→ **Exercise directions**
Where does the string "hstep" appear in the records? Copy each line that holds it.

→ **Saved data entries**
=== Section Start ===

-- if the run from j with seed g₁ reaches the end of the array, so does the run with any seed g₂
-- that g₁ divides
lemma pv_dvd_end (tab : List Int) (hpos : ∀ x ∈ tab, 0 < x) :
    ∀ (k : Nat) (j g₁ g₂ : Int), ((tab.length : Int) - j).toNat = k → 0 ≤ j → 0 < g₁ → 0 < g₂ →
    g₁ ∣ g₂ → (bInner tab (tab.length : Int) g₁ j).1 = (tab.length : Int) →
    (bInner tab (tab.length : Int) g₂ j).1 = (tab.length : Int) := by
  intro k
  induction k with
  | zero =>
    intro j g₁ g₂ hk h0 h1 h2 hdvd hend
    rw [bInner_step, if_neg (by omega : ¬ j < (tab.length : Int))]
    rw [bInner_step, if_neg (by omega : ¬ j < (tab.length : Int))] at hend
    exact hend
  | succ k ih =>
    intro j g₁ g₂ hk h0 h1 h2 hdvd hend
    have hj : j < (tab.length : Int) := by omega
    have hx := pv_get_pos tab hpos j h0 hj
    rw [bInner_step, if_pos hj] at hend
    rw [bInner_step, if_pos hj]
    have hgg : ((Int.gcd g₁ (PySem.List.pyGetD tab j 0) : Nat) : Int)
        ∣ ((Int.gcd g₂ (PySem.List.pyGetD tab j 0) : Nat) : Int) := by
      exact_mod_cast Int.gcd_dvd_gcd_of_dvd_left _ hdvd
    rw [pyGcd_eq_gcd g₁ _ (by omega) (by omega)] at hend
    rw [pyGcd_eq_gcd g₂ _ (by omega) (by omega)]
    have hne1 : ((Int.gcd g₁ (PySem.List.pyGetD tab j 0) : Nat) : Int) ≠ 1 := by
      intro h; rw [h] at hend
      rw [if_pos rfl] at hend; omega
    rw [if_neg hne1] at hend
    have hpos1 : 0 < ((Int.gcd g₁ (PySem.List.pyGetD tab j 0) : Nat) : Int) := by
      have : g₁.gcd (PySem.List.pyGetD tab j 0) ≠ 0 := by
        intro h; exact (by omega : g₁ ≠ 0) (Int.eq_zero_of_gcd_eq_zero_left h)
      omega
    have hpos2 : 0 < ((Int.gcd g₂ (PySem.List.pyGetD tab j 0) : Nat) : Int) := by
      have : g₂.gcd (PySem.List.pyGetD tab j 0) ≠ 0 := by
        intro h; exact (by omega : g₂ ≠ 0) (Int.eq_zero_of_gcd_eq_zero_left h)
      omega
    have hne2 : ((Int.gcd g₂ (PySem.List.pyGetD tab j 0) : Nat) : Int) ≠ 1 := by
      intro h; rw [h] at hgg
      have := Int.le_of_dvd (by omega) hgg
      omega
    rw [if_neg hne2]
    exact ih (j + 1) _ _ (by omega) (by omega) hpos1 hpos2 hgg hend

-- if the run starting at i reaches the end of the array, so does the run starting at i + 1
lemma pv_mono (tab : List Int) (hpos : ∀ x ∈ tab, 0 < x) (i : Int) (h0 : 0 ≤ i)
    (hi : i < (tab.length : Int) - 1)
    (hend : (bInner tab (tab.length : Int) (PySem.List.pyGetD tab i 0) i).1 = (tab.length : Int)) :
    (bInner tab (tab.length : Int) (PySem.List.pyGetD tab (i + 1) 0) (i + 1)).1
      = (tab.length : Int) := by
  have hxi := pv_get_pos tab hpos i h0 (by omega)
  have hxi1 := pv_get_pos tab hpos (i + 1) (by omega) (by omega)
  rw [bInner_step, if_pos (by omega : i < (tab.length : Int)), pyGcd_self _ hxi] at hend
  have hne_i : PySem.List.pyGetD tab i 0 ≠ 1 := by
    intro h; rw [if_pos h] at hend; omega
  rw [if_neg hne_i] at hend
  rw [bInner_step, if_pos (by omega : i + 1 < (tab.length : Int))] at hend
  rw [pyGcd_eq_gcd _ _ (by omega) (by omega)] at hend
  have hg1 := Int.gcd_dvd_right (PySem.List.pyGetD tab i 0) (PySem.List.pyGetD tab (i + 1) 0)
  have hgpos : 0 < ((Int.gcd (PySem.List.pyGetD tab i 0) (PySem.List.pyGetD tab (i + 1) 0) : Nat) : Int) := by
    have : (PySem.List.pyGetD tab i 0).gcd (PySem.List.pyGetD tab (i + 1) 0) ≠ 0 := by
      intro h
      exact (by omega : PySem.List.pyGetD tab i 0 ≠ 0) (Int.eq_zero_of_gcd_eq_zero_left h)
    omega
  have hne_g : ((Int.gcd (PySem.List.pyGetD tab i 0) (PySem.List.pyGetD tab (i + 1) 0) : Nat) : Int) ≠ 1 := by
    intro h; rw [if_pos h] at hend; omega
  rw [if_neg hne_g] at hend
  rw [bInner_step, if_pos (by omega : i + 1 < (tab.length : Int)), pyGcd_self _ hxi1]
  have hne_i1 : PySem.List.pyGetD tab (i + 1) 0 ≠ 1 := by
    intro h
    apply hne_g
    rw [h, Int.gcd_one_right]; rfl
  rw [if_neg hne_i1]
  exact pv_dvd_end tab hpos (((tab.length : Int) - (i + 1 + 1)).toNat) (i + 1 + 1) _ _ rfl
    (by omega) hgpos hxi1 hg1 hend

-- from a start whose run reaches the end of the array, the rest of A's outer loop records nothing
lemma pv_dead (tab : List Int) (hpos : ∀ x ∈ tab, 0 < x) :
    ∀ (k : Nat) (i L W I : Int), ((tab.length : Int) - 1 - i).toNat = k → 0 ≤ i →
    (bInner tab (tab.length : Int) (PySem.List.pyGetD tab i 0) i).1 = (tab.length : Int) →
    (PySem.List.pyRange i ((tab.length : Int) - 1) 1).foldl (aOuterStep tab (tab.length : Int)) (L, W, I)
      = (L, W, I) := by
  intro k
  induction k with
  | zero =>
    intro i L W I hk h0 hend
    rw [PySem.List.pyRange_one_eq_nil (by omega)]; rfl
  | succ k ih =>
    intro i L W I hk h0 hend
    have hi : i < (tab.length : Int) - 1 := by omega
    have hxi := pv_get_pos tab hpos i h0 (by omega)
    rw [PySem.List.pyRange_one_cons hi, List.foldl_cons]
    have hstep : aOuterStep tab (tab.length : Int) (L, W, I) i = (L, W, I) := by
      unfold aOuterStep
      rw [pv_innerA tab i hpos (((tab.length : Int) - i).toNat) i 0 _ L W I rfl h0 (by omega) hxi]
      simp [hend]
    rw [hstep]
    exact ih (i + 1) L W I (by omega) (by omega) (pv_mono tab hpos i h0 hi hend)

-- A's outer loop from start i computes exactly what the scanner-based loop bOuter computes
-- (components permuted: A keeps (licznik, wspolnyDzielnik, indeks), bOuter (len, start, g))
lemma pv_outer (tab : List Int) (hpos : ∀ x ∈ tab, 0 < x) :
    ∀ (k : Nat) (i L W I : Int), ((tab.length : Int) - 1 - i).toNat = k → 0 ≤ i →
    (PySem.List.pyRange i ((tab.length : Int) - 1) 1).foldl (aOuterStep tab (tab.length : Int)) (L, W, I)
      = ((bOuter tab (tab.length : Int) i L I W).1,
         (bOuter tab (tab.length : Int) i L I W).2.2,
         (bOuter tab (tab.length : Int) i L I W).2.1) := by
  intro k
  induction k with
  | zero =>
    intro i L W I hk h0
    rw [PySem.List.pyRange_one_eq_nil (by omega), bOuter_step,
      if_neg (by omega : ¬ i < (tab.length : Int) - 1)]
    rfl
  | succ k ih =>
    intro i L W I hk h0
    have hi : i < (tab.length : Int) - 1 := by omega
    have hxi := pv_get_pos tab hpos i h0 (by omega)
    rw [PySem.List.pyRange_one_cons hi, List.foldl_cons, bOuter_step, if_pos hi]
    have hstep : aOuterStep tab (tab.length : Int) (L, W, I) i
        = (if (bInner tab (tab.length : Int) (PySem.List.pyGetD tab i 0) i).1 = (tab.length : Int)
           then (L, W, I)
           else if L < (bInner tab (tab.length : Int) (PySem.List.pyGetD tab i 0) i).1 - i
           then ((bInner tab (tab.length : Int) (PySem.List.pyGetD tab i 0) i).1 - i,
                 (bInner tab (tab.length : Int) (PySem.List.pyGetD tab i 0) i).2, i)
           else (L, W, I)) := by
      unfold aOuterStep
      rw [pv_innerA tab i hpos (((tab.length : Int) - i).toNat) i 0 _ L W I rfl h0 (by omega) hxi]
      by_cases hend : (bInner tab (tab.length : Int) (PySem.List.pyGetD tab i 0) i).1 = (tab.length : Int)
      · simp [hend]
      · by_cases hrec : L < (bInner tab (tab.length : Int) (PySem.List.pyGetD tab i 0) i).1 - i
        · simp [hend, hrec]
        · simp [hend, hrec]
    rw [hstep]
    by_cases hend : (bInner tab (tab.length : Int) (PySem.List.pyGetD tab i 0) i).1 = (tab.length : Int)
    · rw [if_pos hend, if_pos hend]
      exact pv_dead tab hpos k (i + 1) L W I (by omega) (by omega)
        (pv_mono tab hpos i h0 hi hend)
    · rw [if_neg hend, if_neg hend]
      by_cases hrec : L < (bInner tab (tab.length : Int) (PySem.List.pyGetD tab i 0) i).1 - i
      · rw [if_pos hrec, if_pos (show (bInner tab (tab.length : Int) (PySem.List.pyGetD tab i 0) i).1 - i > L from hrec)]
        exact ih (i + 1) _ _ _ (by omega) (by omega)
      · rw [if_neg hrec, if_neg (show ¬ (bInner tab (tab.length : Int) (PySem.List.pyGetD tab i 0) i).1 - i > L from hrec)]
        exact ih (i + 1) L W I (by omega) (by omega)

=== Section End ===

→ **Exercise result**
    have hstep : aOuterStep tab (tab.length : Int) (L, W, I) i = (L, W, I) := by
    rw [hstep]
    have hstep : aOuterStep tab (tab.length : Int) (L, W, I) i
    rw [hstep]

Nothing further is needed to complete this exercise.